A cualquiera le ha pasado: vas saliendo de casa, recuerdas que tienes que pedir cita al dentista, comprar pilas, responder un correo y reservar un tren. Sabes que si no lo apuntas en ese instante, el pensamiento se te escapa como un pez resbaladizo. El problema es que sacar el móvil, abrir la app, escribir y ordenar la idea requiere manos, tiempo y atención. Doist, la empresa detrás de Todoist, cree que ese “friction” cotidiano se puede recortar con una función que transforma la conversación en organización: Todoist Ramble, un sistema de voz a tareas que permite describir lo que necesitas hacer con lenguaje natural y convertirlo en tareas estructuradas.

Según contó TechCrunch, la idea no es que hables “perfecto”, sino que puedas balbucear, corregirte y pensar en voz alta. Ramble toma esa forma desordenada del pensamiento —ese “ramble”, ese divagar— y lo traduce a elementos que Todoist entiende: tareas, fechas, prioridades, duración, responsables y contexto.

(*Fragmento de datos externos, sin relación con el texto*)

-- pv_equiv track=rewrite | github.com/janka-moeller/Sig-SPT | Signature_portfolios_functions.py | create_word_list
-- ===== SOURCE A (Python) =====
-- def create_word_list(dim,order):
--     """
--     Created the list of words associated to the elements of the signature.
--     Each word is given as a list of integers.
--
--     Parameters
--     ----------
--     dim : int
--         the dimension of the process of which the signature should be calculated.
--     order : int
--         the order of the signature.
--
--     Returns
--     -------
--     res : list of list of int
--         list of the words.
--
--     """
--     res=[[]]
--     for i in range(order):
--         if i==0:
--             start_idx=0
--         else:
--             start_idx=dim**(i-1)+old_start_idx
--         for r in res[start_idx:]:
--             for d in range(1,dim+1):
--                 res.append(r+[d])
--         old_start_idx=start_idx
--     return res
-- ===== SOURCE B (Python) =====
-- import itertools
--
-- def create_word_list(dim, order):
--     if dim <= 0:
--         return [[]]
--     res = []
--     for length in range(max(order, 0) + 1):
--         for w in itertools.product(range(1, dim + 1), repeat=length):
--             res.append(list(w))
--     return res
-- ===== Notes on version B (the rewrite author's own statement) =====
-- stated objective: idiomatic
-- what changed: Replaces the incremental scheme that re-scans a slice of the growing result via hand-maintained start_idx/old_start_idx indices with direct per-length enumeration: for each length 1..order append every word of itertools.product(range(1,dim+1), repeat=length), with an early return of [[]] for an empty alphabet (dim<=0).
import Mathlib
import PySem

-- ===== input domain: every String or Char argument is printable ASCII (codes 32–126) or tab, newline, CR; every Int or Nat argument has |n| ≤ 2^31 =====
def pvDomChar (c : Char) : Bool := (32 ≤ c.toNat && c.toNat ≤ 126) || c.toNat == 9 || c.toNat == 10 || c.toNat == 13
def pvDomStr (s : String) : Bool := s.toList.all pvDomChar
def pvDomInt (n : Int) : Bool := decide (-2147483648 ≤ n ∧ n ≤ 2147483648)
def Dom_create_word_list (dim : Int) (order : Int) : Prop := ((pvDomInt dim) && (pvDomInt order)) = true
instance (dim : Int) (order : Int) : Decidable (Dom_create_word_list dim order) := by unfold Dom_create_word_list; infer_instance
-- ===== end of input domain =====

-- B replaces A's incremental start_idx/old_start_idx slice-rescanning scheme with direct
-- per-length enumeration via itertools.product (same results, same cost; idiomatic).

-- ===== PORT A =====
-- literal transliteration of A: res=[[]]; for i in range(order): compute start_idx,
-- append r+[d] for r in res[start_idx:], d in range(1,dim+1); state = (res, old_start_idx)
def create_word_list (dim : Int) (order : Int) : List (List Int) :=
  ((PySem.List.pyRange 0 order 1).foldl
    (fun (st : List (List Int) × Int) (i : Int) =>
      let start_idx : Int := if i = 0 then 0 else dim ^ (i - 1).toNat + st.2
      let res' : List (List Int) :=
        (PySem.List.slice st.1 (some start_idx) none).foldl
          (fun acc r =>
            (PySem.List.pyRange 1 (dim + 1) 1).foldl
              (fun acc2 d => acc2 ++ [r ++ [d]]) acc)
          st.1
      (res', start_idx))
    (([[]] : List (List Int)), (0 : Int))).1

-- ===== PORT B =====
-- itertools.product(pool, repeat=n), each tuple rendered as a list (documented semantics of product)
def pyProduct (dim : Int) : Nat → List (List Int)
  | 0 => [[]]
  | n + 1 => (pyProduct dim n).flatMap
      (fun w => (PySem.List.pyRange 1 (dim + 1) 1).map (fun d => w ++ [d]))

-- literal transliteration of Source B: if dim<=0: return [[]]; res=[];
-- for length in range(max(order,0)+1): for w in product(range(1,dim+1), repeat=length): res.append(list(w))
def create_word_list_alt (dim : Int) (order : Int) : List (List Int) :=
  if dim ≤ 0 then [[]]
  else
    (PySem.List.pyRange 0 (max order 0 + 1) 1).foldl
      (fun res L => (pyProduct dim L.toNat).foldl (fun acc w => acc ++ [w]) res)
      []

-- ===== PRECONDITION & SPEC =====
def Spec_create_word_list (dim : Int) (order : Int) (out : List (List Int)) : Prop := out = create_word_list_alt dim order
instance (dim : Int) (order : Int) (out : List (List Int)) : Decidable (Spec_create_word_list dim order out) := by unfold Spec_create_word_list; infer_instance

-- ===== CLAIM (what is proved, stated in full; the proofs are below) =====
def Claim_equal_create_word_list : Prop := ∀ (dim : Int) (order : Int), Dom_create_word_list dim order → Spec_create_word_list dim order (create_word_list dim order)

-- ===== LEMMAS AND PROOFS =====

-- all words of length ≤ n over pool, grouped by length
def allW (dim : Int) (n : Nat) : List (List Int) :=
  (List.range (n + 1)).flatMap (pyProduct dim)

-- number of words of length < n (geometric sum)
def geo (k : Nat) (n : Nat) : Nat :=
  ((List.range n).map (fun j => k ^ j)).sum

lemma length_pyProduct (dim : Int) (n : Nat) :
    (pyProduct dim n).length = dim.toNat ^ n := by
  induction n with
  | zero => simp [pyProduct]
  | succ m ih =>
    simp [pyProduct, List.length_flatMap, ih, pow_succ, mul_comm,
      List.map_const', List.sum_replicate, smul_eq_mul]

lemma geo_succ (k n : Nat) : geo k (n + 1) = geo k n + k ^ n := by
  simp [geo, List.range_succ]

lemma length_range_flatMap (dim : Int) (n : Nat) :
    ((List.range n).flatMap (pyProduct dim)).length = geo dim.toNat n := by
  induction n with
  | zero => simp [geo]
  | succ m ih =>
    rw [List.range_succ, List.flatMap_append, List.length_append, ih,
      geo_succ]
    simp [length_pyProduct]

lemma allW_succ (dim : Int) (n : Nat) :
    allW dim (n + 1) = allW dim n ++ pyProduct dim (n + 1) := by
  simp [allW, List.range_succ]

lemma drop_allW (dim : Int) (n : Nat) :
    (allW dim n).drop (geo dim.toNat n) = pyProduct dim n := by
  have h : allW dim n = (List.range n).flatMap (pyProduct dim) ++ pyProduct dim n := by
    simp [allW, List.range_succ]
  have hlen : geo dim.toNat n = ((List.range n).flatMap (pyProduct dim)).length :=
    (length_range_flatMap dim n).symm
  rw [h, List.drop_append_of_le_length (le_of_eq hlen), hlen, List.drop_length,
    List.nil_append]

-- inner double loop of A: append r+[d] for r in src, d in pool  ==  acc ++ src.flatMap (map append)
lemma inner_loops (pool : List Int) (src : List (List Int)) (acc : List (List Int)) :
    src.foldl (fun acc r => pool.foldl (fun acc2 d => acc2 ++ [r ++ [d]]) acc) acc
      = acc ++ src.flatMap (fun r => pool.map (fun d => r ++ [d])) := by
  induction src generalizing acc with
  | nil => simp
  | cons r rs ih =>
    rw [List.foldl_cons, PySem.List.foldl_append_singleton_eq_map, ih,
      List.flatMap_cons, List.append_assoc]

-- the state of A's outer loop after n iterations, for dim ≥ 0
lemma stateA (dim : Int) (hd : 0 ≤ dim) (n : Nat) :
    (PySem.List.pyRange 0 (n : Int) 1).foldl
      (fun (st : List (List Int) × Int) (i : Int) =>
        let start_idx : Int := if i = 0 then 0 else dim ^ (i - 1).toNat + st.2
        let res' : List (List Int) :=
          (PySem.List.slice st.1 (some start_idx) none).foldl
            (fun acc r =>
              (PySem.List.pyRange 1 (dim + 1) 1).foldl
                (fun acc2 d => acc2 ++ [r ++ [d]]) acc)
            st.1
        (res', start_idx))
      (([[]] : List (List Int)), (0 : Int))
    = (allW dim n, (geo dim.toNat (n - 1) : Int)) := by
  induction n with
  | zero =>
    rw [show PySem.List.pyRange 0 ((0 : Nat) : Int) 1 = [] from
      PySem.List.pyRange_one_eq_nil le_rfl]
    simp [allW, pyProduct, geo]
  | succ m ih =>
    set pool := PySem.List.pyRange 1 (dim + 1) 1 with hpool
    rw [show ((m + 1 : Nat) : Int) = (m : Int) + 1 by push_cast; ring,
      PySem.List.pyRange_one_succ_right (by omega), List.foldl_append, ih]
    simp only [List.foldl_cons, List.foldl_nil]
    have hstart : (if (m : Int) = 0 then 0 else dim ^ ((m : Int) - 1).toNat + (geo dim.toNat (m - 1) : Int))
        = (geo dim.toNat m : Int) := by
      rcases Nat.eq_zero_or_pos m with hm | hm
      · subst hm; simp [geo]
      · rw [if_neg (by omega)]
        have h1 : ((m : Int) - 1).toNat = m - 1 := by omega
        have h2 : dim ^ (m - 1) = ((dim.toNat ^ (m - 1) : Nat) : Int) := by
          rw [Nat.cast_pow, Int.toNat_of_nonneg hd]
        have h3 : geo dim.toNat m = geo dim.toNat (m - 1) + dim.toNat ^ (m - 1) := by
          have := geo_succ dim.toNat (m - 1)
          rw [Nat.sub_add_cancel hm] at this
          exact this
        rw [h1, h2, h3]; push_cast; ring
    rw [hstart]
    have hslice : PySem.List.slice (allW dim m) (some (geo dim.toNat m : Int)) none
        = pyProduct dim m := by
      rw [PySem.List.slice_from_natCast, drop_allW]
    rw [hslice, inner_loops]
    have : allW dim m ++ (pyProduct dim m).flatMap (fun r => pool.map (fun d => r ++ [d]))
        = allW dim (m + 1) := by
      rw [allW_succ, hpool]; rfl
    rw [this]
    simp

-- B's outer loop over lengths, unrolled from the right
lemma foldB (dim : Int) (n : Nat) (acc : List (List Int)) :
    (List.range n).foldl
      (fun x (y : Nat) =>
        (pyProduct dim ((0 : Int) + (y : Int)).toNat).foldl (fun a w => a ++ [w]) x)
      acc
    = acc ++ (List.range n).flatMap (pyProduct dim) := by
  induction n generalizing acc with
  | zero => simp
  | succ m ih =>
    rw [List.range_succ, List.foldl_append, ih, List.foldl_cons, List.foldl_nil,
      PySem.List.foldl_append_singleton_eq_self,
      show ((0 : Int) + (m : Int)).toNat = m by omega,
      List.flatMap_append, List.flatMap_cons, List.flatMap_nil, List.append_nil,
      List.append_assoc]

-- B evaluated for dim ≥ 1: all words of lengths 0..max order 0
lemma altB (dim order : Int) (hd : 1 ≤ dim) :
    create_word_list_alt dim order = allW dim (max order 0).toNat := by
  unfold create_word_list_alt
  rw [if_neg (by omega)]
  have hm : (max order 0 + 1 - 0).toNat = (max order 0).toNat + 1 := by omega
  rw [PySem.List.pyRange_one 0 (max order 0 + 1), hm, List.foldl_map, foldB]
  simp [allW]

-- B for dim ≤ 0: the empty-alphabet early return
lemma altB_nonpos (dim order : Int) (hd : dim ≤ 0) :
    create_word_list_alt dim order = [[]] := by
  unfold create_word_list_alt
  rw [if_pos hd]

-- dim < 0: A's result component never changes (the inner range is empty)
lemma stateA_neg (dim : Int) (hd : dim ≤ 0) (l : List Int)
    (st : List (List Int) × Int) :
    (l.foldl
      (fun (st : List (List Int) × Int) (i : Int) =>
        let start_idx : Int := if i = 0 then 0 else dim ^ (i - 1).toNat + st.2
        let res' : List (List Int) :=
          (PySem.List.slice st.1 (some start_idx) none).foldl
            (fun acc r =>
              (PySem.List.pyRange 1 (dim + 1) 1).foldl
                (fun acc2 d => acc2 ++ [r ++ [d]]) acc)
            st.1
        (res', start_idx))
      st).1 = st.1 := by
  induction l generalizing st with
  | nil => rfl
  | cons x xs ih =>
    rw [List.foldl_cons, ih]
    simp only
    rw [PySem.List.pyRange_one_eq_nil (by omega)]
    simp

-- ===== VERDICT (by name: the statement is the Claim_ definition above) =====
theorem create_word_list_spec : Claim_equal_create_word_list := by
  intro dim order _
  unfold Spec_create_word_list
  by_cases hd : dim ≤ 0
  · -- dim ≤ 0: both sides are [[]]
    unfold create_word_list
    rw [stateA_neg dim hd, altB_nonpos dim order hd]
  · -- dim ≥ 1: A's loop invariant
    rw [altB dim order (by omega)]
    unfold create_word_list
    have hor : PySem.List.pyRange 0 order 1 = PySem.List.pyRange 0 (order.toNat : Int) 1 := by
      by_cases h : order ≤ 0
      · rw [PySem.List.pyRange_one_eq_nil h,
          PySem.List.pyRange_one_eq_nil (by omega)]
      · rw [Int.toNat_of_nonneg (by omega)]
    rw [hor, stateA dim (by omega) order.toNat]
    have : (max order 0).toNat = order.toNat := by omega
    rw [this]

Qué hace distinto a Todoist Ramble

Muchas herramientas aceptan dictado, pero dictar no es lo mismo que crear tareas útiles. Dictar suele producir texto plano, como si estuvieras escribiendo con la boca. Ramble intenta algo más parecido a tener un asistente que te escucha y, mientras hablas, va rellenando un formulario invisible.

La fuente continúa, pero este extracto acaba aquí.